AI Papers Reader

Personalized digests of latest AI research

View on GitHub

AI Learns to Prove Math Theorems by Breaking Down Complex Problems

Tencent AI Lab researchers have developed a novel AI framework that significantly advances automated theorem proving by decoupling high-level reasoning from low-level proof generation. This approach has successfully solved five challenging problems from the International Mathematical Olympiad (IMO) that had previously stumped open-source provers.

For decades, mathematicians and computer scientists have sought to create AI systems capable of proving complex mathematical theorems. While recent advancements in Large Language Models (LLMs) have shown promise, a significant gap has persisted: LLMs excel at generating intuitive, informal mathematical explanations, but struggle to produce rigorous, machine-verifiable formal proofs. In contrast, traditional Automated Theorem Proving (ATP) systems excel at formal verification but lack the sophisticated reasoning capabilities of LLMs.

This new research, published by a team at Tencent AI Lab, addresses this “reasoning-proving gap” by introducing a “decoupled” framework. The core idea is to separate the process into two distinct, specialized AI models: a powerful “Reasoner” and an efficient “Prover.”

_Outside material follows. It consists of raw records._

-- pv_equiv track=rewrite | github.com/LuisPalominoTrevilla/CompetitiveProgramming | songsCompression.py | songsCompression
-- ===== SOURCE A (Python) =====
-- def songsCompression(songs, n, capacity, sum):
--     songs.sort(reverse=True)
--     compressed=0
--     if sum <= capacity: return 0
--     for song in songs:
--         if sum - song > capacity:
--             sum-= song
--             compressed+=1
--         else:
--             compressed+=1
--             return compressed
--     return -1
-- ===== SOURCE B (Python) =====
-- def songsCompression(songs, n, capacity, sum):
--     songs.sort(reverse=True)
--     need = sum - capacity
--     if need <= 0:
--         return 0
--     # prefix-sum table of the sorted list, then first index whose prefix covers the need
--     prefixes = songs.copy()
--     for i in range(1, len(prefixes)):
--         prefixes[i] += prefixes[i - 1]
--     return next((i + 1 for i, p in enumerate(prefixes) if p >= need), -1)
-- ===== Notes on version B (the rewrite author's own statement) =====
-- stated objective: alternative
-- what changed: Replaces A's greedy scan that mutates the remaining sum and counts with an explicit counter by a precomputed prefix-sum table of the sorted list followed by a first-match search for the smallest prefix covering need = sum - capacity.
import Mathlib
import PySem

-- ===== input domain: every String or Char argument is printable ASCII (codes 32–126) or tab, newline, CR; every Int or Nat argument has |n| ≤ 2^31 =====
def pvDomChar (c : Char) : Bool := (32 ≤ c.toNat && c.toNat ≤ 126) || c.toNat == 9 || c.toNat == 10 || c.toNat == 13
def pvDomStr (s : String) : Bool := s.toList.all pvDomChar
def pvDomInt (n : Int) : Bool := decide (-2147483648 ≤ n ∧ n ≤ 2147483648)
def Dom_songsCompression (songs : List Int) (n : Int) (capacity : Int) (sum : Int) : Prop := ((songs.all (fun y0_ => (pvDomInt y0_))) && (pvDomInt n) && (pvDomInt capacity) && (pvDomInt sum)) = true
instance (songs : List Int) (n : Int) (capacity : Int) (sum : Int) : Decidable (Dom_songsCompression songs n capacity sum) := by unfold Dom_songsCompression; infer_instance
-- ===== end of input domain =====

-- B replaces A's greedy remaining-sum scan by a prefix-sum table plus first-match search (alternative decomposition, same cost).
-- Both versions sort `songs` in place (same mutation); the equivalence proved is about the return value.


-- ===== PORT A =====
-- the for-loop over the sorted list, carrying the mutated `sum` and the counter `compressed`
def songsLoopA (capacity : Int) : List Int → Int → Int → Int
  | [], _, _ => -1
  | song :: rest, sum, compressed =>
    if sum - song > capacity then songsLoopA capacity rest (sum - song) (compressed + 1)
    else compressed + 1

def songsCompression (songs : List Int) (n : Int) (capacity : Int) (sum : Int) : Int :=
  let sortedSongs := PySem.List.sorted songs (fun x => x) true
  if sum ≤ capacity then 0
  else songsLoopA capacity sortedSongs sum 0

-- ===== PORT B =====
-- prefix-sum table of the sorted list (B's in-place `prefixes[i] += prefixes[i-1]` pass)
def prefixTable : List Int → Int → List Int
  | [], _ => []
  | x :: rest, acc => (acc + x) :: prefixTable rest (acc + x)

-- B's `next((i+1 for i, p in enumerate(prefixes) if p >= need), -1)`
def firstCover (need : Int) : List Int → Int → Int
  | [], _ => -1
  | p :: rest, i => if p ≥ need then i + 1 else firstCover need rest (i + 1)

def songsCompression_alt (songs : List Int) (n : Int) (capacity : Int) (sum : Int) : Int :=
  let sortedSongs := PySem.List.sorted songs (fun x => x) true
  let need := sum - capacity
  if need ≤ 0 then 0
  else firstCover need (prefixTable sortedSongs 0) 0

-- ===== PRECONDITION & SPEC =====
def Spec_songsCompression (songs : List Int) (n : Int) (capacity : Int) (sum : Int) (out : Int) : Prop := out = songsCompression_alt songs n capacity sum
instance (songs : List Int) (n : Int) (capacity : Int) (sum : Int) (out : Int) : Decidable (Spec_songsCompression songs n capacity sum out) := by unfold Spec_songsCompression; infer_instance

-- ===== CLAIM (what is proved, stated in full; the proofs are below) =====
def Claim_equal_songsCompression : Prop := ∀ (songs : List Int) (n : Int) (capacity : Int) (sum : Int), Dom_songsCompression songs n capacity sum → Spec_songsCompression songs n capacity sum (songsCompression songs n capacity sum)

-- ===== LEMMAS AND PROOFS =====
-- Invariant: A's remaining sum is s0 - p where p is the prefix already taken; A's
-- continue-condition (s0 - p) - x > cap is the negation of B's cover-condition p + x ≥ s0 - cap.
theorem loopA_eq_firstCover (l : List Int) (cap s0 p c : Int) :
    songsLoopA cap l (s0 - p) c = firstCover (s0 - cap) (prefixTable l p) c := by
  induction l generalizing p c with
  | nil => simp [songsLoopA, prefixTable, firstCover]
  | cons x rest ih =>
    simp only [songsLoopA, prefixTable, firstCover]
    by_cases h : s0 - p - x > cap
    · rw [if_pos h, if_neg (by omega)]
      have := ih (p + x) (c + 1)
      rw [show s0 - p - x = s0 - (p + x) by ring] at *
      exact this
    · rw [if_neg h, if_pos (by omega)]

-- ===== VERDICT (by name: the statement is the Claim_ definition above) =====
theorem songsCompression_spec : Claim_equal_songsCompression := by
  intro songs n capacity sum _
  unfold Spec_songsCompression songsCompression songsCompression_alt
  by_cases h : sum ≤ capacity
  · rw [if_pos h, if_pos (by omega)]
  · rw [if_neg h, if_neg (by omega)]
    have := loopA_eq_firstCover (PySem.List.sorted songs (fun x => x) true) capacity sum 0 0
    simpa using this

The Reasoner: This LLM-based model is tasked with understanding the core mathematical problem and devising a high-level strategy. It does this by generating a series of intermediate, formally stated mathematical steps, known as “lemmas” or “subgoals.” For instance, when faced with a complex equation, the Reasoner might first deduce key identities, then identify an underlying structure (like an additive property), and subsequently propose a general form for the solution. This mirrors how human mathematicians break down a difficult problem into smaller, manageable parts.

The Prover: This specialized model takes the lemmas generated by the Reasoner and attempts to formally verify them using a theorem proving system like Lean 4. If a lemma cannot be proven, it’s discarded. The Prover then uses the verified lemmas as building blocks to construct the final formal proof for the original theorem.

“We argue that by tightly coupling reasoning and proving within a single model, current state-of-the-art provers inadvertently suppress deep reasoning in favor of shallow, tactic-based strategies,” the researchers explain. “Our decoupled framework liberates the model’s full reasoning potential and bypasses the pitfalls of end-to-end training.”

A Real-World Example: IMO 2019 Problem 1

Consider the IMO 2019 Problem 1, which asks for all functions $f: \mathbb{Z} \to \mathbb{Z}$ satisfying the functional equation $f(2a) + 2f(b) = f(f(a+b))$.

The Reasoner in this new framework would break down the problem as follows:

  1. Identify properties: It might deduce that $f(f(x)) = 2f(x) + f(0)$ and $f(2x) = 2f(x) - f(0)$ are key identities.
  2. Uncover structure: Combining these, it deduces an additive property: $f(x+y) = f(x) + f(y) - f(0)$.
  3. Characterize solution: From this, it infers that the function must be of the form $f(x) = cx + f(0)$.
  4. Constrain parameters: By plugging this form back into the original equation, it narrows down the possibilities for $c$ to either 0 or 2.
  5. Verify solutions: Finally, it confirms that $f(x) = 0$ and $f(x) = 2x + c$ are indeed the solutions.

This structured approach, the paper argues, contrasts with traditional provers that might resort to brute-force exploration of equation instances without uncovering the underlying mathematical insights.

The framework’s success on five challenging IMO problems—IMO 2000 Problem 2, IMO 2005 Problem 3, IMO 2011 Problem 3, IMO 2019 Problem 1, and IMO 2020 Problem 2—demonstrates a significant step forward in AI’s ability to tackle complex mathematical challenges. The researchers are making their dataset of generated and verified lemmas publicly available to foster further research in this area.